# Aim of the exercise
Check each line of the data for "hhead", and copy the ones that have it.

# Dataset extract
lemma pvR_head (a : Int) (l : List Int) : ∃ t rest, pvR (a :: l) = (a :: t) :: rest := by
  show ∃ t rest, pvStepB a (pvR l) = _
  cases hl : pvR l with
  | nil => exact ⟨[], [], rfl⟩
  | cons r rest =>
    by_cases hc : r.head? = some (a + 1)
    · exact ⟨r, rest, by simp [pvStepB, hc]⟩
    · exact ⟨[], r :: rest, by simp [pvStepB, hc]⟩

-- MAIN: on a strictly increasing list, the canonical runs are exactly the membership-expanded
-- runs grown from the starts (elements whose predecessor is absent)
lemma pvR_runs : ∀ (L : List Int), L.Pairwise (· < ·) → ∀ (mem : Int → Bool) (F : Nat),
    (∀ z, mem z = true ↔ z ∈ L) → L.length ≤ F →
    pvR L = (L.filter (fun x => !mem (x - 1))).map (pvExpand mem F) := by
  intro L
  induction L with
  | nil => intro _ mem F _ _; rfl
  | cons x xs ih =>
    intro hpw mem F hmem hF
    have hlt : ∀ z ∈ xs, x < z := (List.pairwise_cons.mp hpw).1
    have hpw' : xs.Pairwise (· < ·) := (List.pairwise_cons.mp hpw).2
    have hmem' : ∀ z : Int, (decide (z ∈ xs)) = true ↔ z ∈ xs := by intro z; simp
    have hagree : ∀ z, x < z → mem z = decide (z ∈ xs) := by
      intro z hz
      by_cases h1 : z ∈ xs
      · simp [h1, (hmem z).2 (by simp [h1])]
      · have hzn : z ∉ (x :: xs) := by
          simp only [List.mem_cons, not_or]
          exact ⟨by omega, h1⟩
        have : mem z = false := by
          cases hmz : mem z
          · rfl
          · exact absurd ((hmem z).1 hmz) hzn
        simp [this, h1]
    have hpx : (!mem (x - 1)) = true := by
      have hno : (x - 1) ∉ (x :: xs) := by
        simp only [List.mem_cons, not_or]
        exact ⟨by omega, fun hin => by have := hlt _ hin; omega⟩
      cases hmz : mem (x - 1)
      · simp
      · exact absurd ((hmem _).1 hmz) hno
    have hmx : mem x = true := (hmem x).2 (by simp)
    obtain ⟨F₁, rfl⟩ : ∃ F₁, F = F₁ + 1 :=
      ⟨F - 1, by simp only [List.length_cons] at hF; omega⟩
    have hxslen : xs.length ≤ F₁ + 1 := by simp only [List.length_cons] at hF; omega
    have ihx := ih hpw' (fun z => decide (z ∈ xs)) (F₁ + 1) hmem' hxslen
    have hF1 : xs.length ≤ F₁ := by simp only [List.length_cons] at hF; omega
    by_cases hx1 : (x + 1) ∈ xs
    · -- the head run continues into xs
      cases xs with
      | nil => simp at hx1
      | cons y ys =>
        have hy : y = x + 1 := by
          rcases List.mem_cons.mp hx1 with h | h
          · omega
          · have h1 := hlt y (by simp)
            have h2 := (List.pairwise_cons.mp hpw').1 _ h
            omega
        subst hy
        obtain ⟨t, rest, hhd⟩ := pvR_head (x + 1) ys
        have hLHS : pvR (x :: (x + 1) :: ys) = (x :: (x + 1) :: t) :: rest := by
          show pvStepB x (pvR ((x + 1) :: ys)) = _
          rw [hhd]
          simp [pvStepB]
        -- unpack the induction hypothesis for the tail
        have hpy : (!(decide ((x + 1 - 1) ∈ ((x + 1) :: ys)))) = true := by
          have hxnot : x ∉ (x + 1) :: ys := by
            simp only [List.mem_cons, not_or]
            exact ⟨by omega, fun hin => by have := hlt x (List.mem_cons_of_mem _ hin); omega⟩
          simpa using hxnot
        have hysgt : ∀ z ∈ ys, x + 1 < z := (List.pairwise_cons.mp hpw').1
        have hihx : pvR ((x + 1) :: ys) =
            pvExpand (fun z => decide (z ∈ (x + 1) :: ys)) (F₁ + 1) (x + 1) ::
              (ys.filter (fun z => !(decide ((z - 1) ∈ ((x + 1) :: ys))))).map
                (pvExpand (fun z => decide (z ∈ (x + 1) :: ys)) (F₁ + 1)) := by
          rw [ihx]
          simp only [List.filter_cons, hpy, if_true, List.map]
        have heq1 : (x + 1) :: t = pvExpand (fun z => decide (z ∈ (x + 1) :: ys)) (F₁ + 1) (x + 1) := by
          have := hhd.symm.trans hihx
          exact (List.cons.injEq _ _ _ _ ▸ this).1
        have heq2 : rest = (ys.filter (fun z => !(decide ((z - 1) ∈ ((x + 1) :: ys))))).map
            (pvExpand (fun z => decide (z ∈ (x + 1) :: ys)) (F₁ + 1)) := by
          have := hhd.symm.trans hihx
          exact (List.cons.injEq _ _ _ _ ▸ this).2
        -- the filter over ys agrees for mem and the tail membership
        have hys_filter : (ys.filter (fun z => !(decide ((z - 1) ∈ ((x + 1) :: ys))))) =
            (ys.filter (fun z => !mem (z - 1))) := by
          refine List.filter_congr ?_
          intro z hz
          rw [hagree (z - 1) (by have := hysgt z hz; omega)]
        -- the head expansion
        have hgap : ∃ k : Nat, k ≤ F₁ ∧
            (decide ((x + 1 + (k : Int)) ∈ ((x + 1) :: ys))) = false := by
          obtain ⟨k, hk, hkn⟩ := pvExists_gap ((x + 1) :: ys) (x + 1)
          simp only [List.length_cons] at hk hF1
          exact ⟨k, by omega, by simpa using hkn⟩
        have hhead : pvExpand mem (F₁ + 1) x = x :: (x + 1) :: t := by
          obtain ⟨k, hkF, hkmem⟩ := hgap
          calc pvExpand mem (F₁ + 1) x = x :: pvExpand mem F₁ (x + 1) := by
                simp [pvExpand, hmx]
            _ = x :: pvExpand (fun z => decide (z ∈ (x + 1) :: ys)) F₁ (x + 1) := by
                rw [pvExpand_congr F₁ (x + 1) mem (fun z => decide (z ∈ (x + 1) :: ys))
                  (fun w hw => hagree w (by omega))]
            _ = x :: pvExpand (fun z => decide (z ∈ (x + 1) :: ys)) (F₁ + 1) (x + 1) := by
                rw [pvExpand_stable k (fun z => decide (z ∈ (x + 1) :: ys)) (x + 1) F₁ (F₁ + 1)
                  hkmem hkF (by omega)]
            _ = x :: (x + 1) :: t := by rw [← heq1]
        -- the tail expansions agree for mem and the tail membership
        have htail : (ys.filter (fun z => !mem (z - 1))).map (pvExpand mem (F₁ + 1)) = rest := by
          rw [heq2, hys_filter]
          refine List.map_congr_left ?_
          intro z hz
          have hzys := List.mem_of_mem_filter hz
          exact pvExpand_congr (F₁ + 1) z mem (fun w => decide (w ∈ (x + 1) :: ys))
            (fun w hw => hagree w (by have := hysgt z hzys; omega))
        rw [hLHS]
        have hpx1 : (!mem (x + 1 - 1)) = false := by
          simpa using hmx
        simp only [List.filter_cons, hpx, if_true, hpx1, Bool.false_eq_true, if_false, List.map]
        rw [hhead, htail]
    · -- the head run is the singleton [x]
      have hmx1 : mem (x + 1) = false := by
        have hno : (x + 1) ∉ (x :: xs) := by
          simp only [List.mem_cons, not_or]
          exact ⟨by omega, hx1⟩
        cases hmz : mem (x + 1)
        · rfl
        · exact absurd ((hmem _).1 hmz) hno
      have hhead : pvExpand mem (F₁ + 1) x = [x] := by
        simp [pvExpand, hmx, pvExpand_nil mem F₁ (x + 1) hmx1]
      have hxs_filter : (xs.filter (fun z => !(decide ((z - 1) ∈ xs)))) =
          (xs.filter (fun z => !mem (z - 1))) := by
        refine List.filter_congr ?_
        intro z hz
        have hzx : x < z := hlt z hz
        have hzne : z ≠ x + 1 := fun h => hx1 (h ▸ hz)
        rw [hagree (z - 1) (by omega)]
      have htail : (xs.filter (fun z => !mem (z - 1))).map (pvExpand mem (F₁ + 1)) = pvR xs := by
        rw [ihx, hxs_filter]
        refine List.map_congr_left ?_
        intro z hz
        have hzxs := List.mem_of_mem_filter hz
        exact (pvExpand_congr (F₁ + 1) z mem (fun w => decide (w ∈ xs))
          (fun w hw => hagree w (by have := hlt z hzxs; omega)))
      have hLHS : pvR (x :: xs) = [x] :: pvR xs := by
        show pvStepB x (pvR xs) = _
        cases xs with
        | nil => rfl
        | cons y ys =>
          obtain ⟨t, rest, hhd⟩ := pvR_head y ys
          have hyne : y ≠ x + 1 := fun h => hx1 (h ▸ List.mem_cons_self ..)
          rw [hhd]
          simp [pvStepB, hyne]
      rw [hLHS]
      simp only [List.filter_cons, hpx, if_true, List.map]
      rw [hhead, htail]

-- B's conditional-append loop is a filter after a map
lemma pvFoldIf (m : Int) (f : Int → List Int) : ∀ (l : List Int) (acc : List (List Int)),
    l.foldl (fun groups start =>
        if ((f start).length : Int) ≥ m then groups ++ [f start] else groups) acc =
      acc ++ (l.map f).filter (fun r => decide ((r.length : Int) ≥ m)) := by
  intro l
  induction l with
  | nil => intro acc; simp
  | cons z l ih =>
    intro acc
    simp only [List.foldl, List.map, List.filter]
    by_cases hz : ((f z).length : Int) ≥ m
    · simp [hz, ih]
    · simp [hz, ih]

# Solution below
        have hhead : pvExpand mem (F₁ + 1) x = x :: (x + 1) :: t := by
        rw [hhead, htail]
      have hhead : pvExpand mem (F₁ + 1) x = [x] := by
      rw [hhead, htail]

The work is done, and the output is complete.